Note that if you sudo pkill -9 -f resource_manager
and the sudo systemctl start pulp_resource_manager
it does not lose the task.
sudo systemctl stop pulp_workers
pulp-admin rpm repo sync run --repo-id zoo
qpid-stat -q <<-- observe that the queue depth of the resource_manager queue is 1
sudo systemctl restart pulp_resource_manager
qpid-stat -q <<-- observe that the queue depth of the resource_manager queue is 0
pulp-admin tasks list -s waiting <<-- observe that the task which is gone is listed as 'waiting', but it will never run because it is gone
Related issues
Updated by bmbouter over 7 years ago
I believe the root cause of this is in Celery code. The next step is to prove that by making a simple rabbitMQ + Celery 4.0.z reproducer. The reproducer can use a task like:
from celery import Task ## not 100% sure on this line, but you get the idea
@task(base=Task, acks_late=True)
def dummy_task(name, inner_task_id, resource_id, inner_args, inner_kwargs, options):
import time
time.sleep(600) # sleep for five minutes
The key is to have a worker handling a task with acks_late=True
when it is restarted.

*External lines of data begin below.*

-- pv_equiv track=rewrite | github.com/nambroa/Algorithms-and-Data-Structures | strings/O_reverse_the_string/algorithm.py | get_first_index_from_the_end_that_isnt_a_space
-- ===== SOURCE A (Python) =====
-- def is_space_character(char):
--     return ord(char) == 32
--
-- def get_first_index_from_the_end_that_isnt_a_space(A):
--     index = len(A) - 1
--     for i in range(len(A) - 1, -1, -1):
--         char = A[i]
--         if is_space_character(char):
--             index -= 1
--         else:
--             # I finish since I found my first letter.
--             break
--     return index
-- ===== SOURCE B (Python) =====
-- def get_first_index_from_the_end_that_isnt_a_space(A):
--     # idiomatic: strip only ASCII spaces from the right, index of last kept char
--     return len(A.rstrip(' ')) - 1
-- ===== Notes on version B (the rewrite author's own statement) =====
-- stated objective: idiomatic
-- what changed: Replaces the manual reverse index loop with a single library call: len(A.rstrip(' ')) - 1, computing the answer from the stripped length instead of decrementing a counter.
import Mathlib
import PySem

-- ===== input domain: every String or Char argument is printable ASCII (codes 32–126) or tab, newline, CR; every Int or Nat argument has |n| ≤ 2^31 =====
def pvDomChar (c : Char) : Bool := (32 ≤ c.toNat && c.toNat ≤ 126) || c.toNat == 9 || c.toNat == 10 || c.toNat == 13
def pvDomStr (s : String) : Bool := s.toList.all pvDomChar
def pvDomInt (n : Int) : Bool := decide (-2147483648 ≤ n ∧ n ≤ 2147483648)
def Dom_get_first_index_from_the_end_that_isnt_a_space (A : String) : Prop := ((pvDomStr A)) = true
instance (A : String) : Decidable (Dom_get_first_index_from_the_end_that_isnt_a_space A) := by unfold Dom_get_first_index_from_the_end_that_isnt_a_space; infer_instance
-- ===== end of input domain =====

-- B replaces A's manual reverse scan with the stripped length: len(A.rstrip(' ')) - 1 (idiomatic, same cost).

-- ===== PORT A =====
def is_space_character (char : Char) : Bool := char.toNat == 32

-- the for-loop with its break: recursion over the index list, carrying `index`
def pvA_loop (A : List Char) (idxs : List Int) (index : Int) : Int :=
  match idxs with
  | [] => index
  | i :: rest =>
    match PySem.List.pyGet? A i with
    | none => index          -- unreachable: every index of range(len(A)-1, -1, -1) is in bounds
    | some char =>
      if is_space_character char then pvA_loop A rest (index - 1)
      else index             -- break

def get_first_index_from_the_end_that_isnt_a_space (A : String) : Int :=
  pvA_loop A.toList (PySem.List.pyRange ((A.toList.length : Int) - 1) (-1) (-1))
    ((A.toList.length : Int) - 1)

-- ===== PORT B =====
-- exact hand port of str.rstrip(' '): remove trailing U+0020 characters only
def pvB_rstripSpaces (cs : List Char) : List Char :=
  (cs.reverse.dropWhile (fun c => c == ' ')).reverse

def get_first_index_from_the_end_that_isnt_a_space_alt (A : String) : Int :=
  ((pvB_rstripSpaces A.toList).length : Int) - 1

-- ===== PRECONDITION & SPEC =====
def Spec_get_first_index_from_the_end_that_isnt_a_space (A : String) (out : Int) : Prop := out = get_first_index_from_the_end_that_isnt_a_space_alt A
instance (A : String) (out : Int) : Decidable (Spec_get_first_index_from_the_end_that_isnt_a_space A out) := by unfold Spec_get_first_index_from_the_end_that_isnt_a_space; infer_instance

-- ===== CLAIM (what is proved, stated in full; the proofs are below) =====
def Claim_equal_get_first_index_from_the_end_that_isnt_a_space : Prop := ∀ (A : String), Dom_get_first_index_from_the_end_that_isnt_a_space A → Spec_get_first_index_from_the_end_that_isnt_a_space A (get_first_index_from_the_end_that_isnt_a_space A)

-- ===== LEMMAS AND PROOFS =====

lemma beq_space_eq (c : Char) : (c == ' ') = (c.toNat == 32) := by
  by_cases h : c = ' '
  · subst h; decide
  · have hn : c.toNat ≠ 32 := by
      intro hn
      exact h (Char.ext (UInt32.toNat_inj.mp (hn.trans (by decide))))
    simp [h, hn]

-- appending one char does not change the loop while all indices stay inside ys
lemma pvA_loop_append (ys : List Char) (c : Char) (idxs : List Int)
    (h : ∀ i ∈ idxs, 0 ≤ i ∧ i < (ys.length : Int)) (idx : Int) :
    pvA_loop (ys ++ [c]) idxs idx = pvA_loop ys idxs idx := by
  induction idxs generalizing idx with
  | nil => rfl
  | cons i rest ih =>
    obtain ⟨h0, hlt⟩ := h i (List.mem_cons_self ..)
    have hi : i.toNat < ys.length := by omega
    have hget : PySem.List.pyGet? (ys ++ [c]) i = PySem.List.pyGet? ys i := by
      rw [PySem.List.pyGet?_of_nonneg _ h0, PySem.List.pyGet?_of_nonneg _ h0,
        List.getElem?_append_left hi]
    simp only [pvA_loop, hget]
    cases PySem.List.pyGet? ys i with
    | none => rfl
    | some ch =>
      by_cases hs : is_space_character ch = true
      · simp only [hs, if_true]
        exact ih (fun j hj => h j (List.mem_cons_of_mem _ hj)) _
      · simp [hs]

lemma key (cs : List Char) :
    pvA_loop cs (PySem.List.pyRange ((cs.length : Int) - 1) (-1) (-1)) ((cs.length : Int) - 1)
      = ((cs.reverse.dropWhile (fun c => c == ' ')).length : Int) - 1 := by
  induction cs using List.reverseRecOn with
  | nil =>
    rw [PySem.List.pyRange_neg_one_eq_nil (by norm_num)]
    simp [pvA_loop]
  | append_singleton ys c ih =>
    have hlen : (((ys ++ [c]).length : Int) - 1) = (ys.length : Int) := by
      simp
    rw [hlen, PySem.List.pyRange_neg_one_cons (by omega)]
    have hget : PySem.List.pyGet? (ys ++ [c]) (ys.length : Int) = some c := by
      rw [PySem.List.pyGet?_of_nonneg _ (by omega)]
      simp
    simp only [pvA_loop, hget]
    have hpred : (fun c => c == ' ') c = (is_space_character c) := by
      simp [beq_space_eq, is_space_character]
    by_cases hs : is_space_character c = true
    · simp only [hs, if_true]
      rw [pvA_loop_append ys c _
        (fun i hi => by
          rw [PySem.List.mem_pyRange_neg_one] at hi
          exact ⟨by omega, by omega⟩)]
      rw [List.reverse_append]
      simp only [List.reverse_cons, List.reverse_nil, List.nil_append, List.cons_append,
        List.dropWhile_cons, hpred, hs, List.nil_append]
      exact ih
    · simp only [hs]
      rw [List.reverse_append]
      simp only [List.reverse_cons, List.reverse_nil, List.nil_append, List.cons_append,
        List.dropWhile_cons, hpred, hs, List.nil_append]
      simp

-- ===== VERDICT (by name: the statement is the Claim_ definition above) =====
theorem get_first_index_from_the_end_that_isnt_a_space_spec : Claim_equal_get_first_index_from_the_end_that_isnt_a_space := by
  intro A _
  unfold Spec_get_first_index_from_the_end_that_isnt_a_space
  unfold get_first_index_from_the_end_that_isnt_a_space get_first_index_from_the_end_that_isnt_a_space_alt pvB_rstripSpaces
  rw [key]
  simp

Also we want to even remove systemd from the reproducer. Ultimately systemd just sends signals to the process so you can file a better reproducer if you tell celery to restart using the signal
command.
Updated by bmbouter over 7 years ago
Oh also this should be added to the sprint. It's a reliability issue that will affect both Pulp2 and Pulp3.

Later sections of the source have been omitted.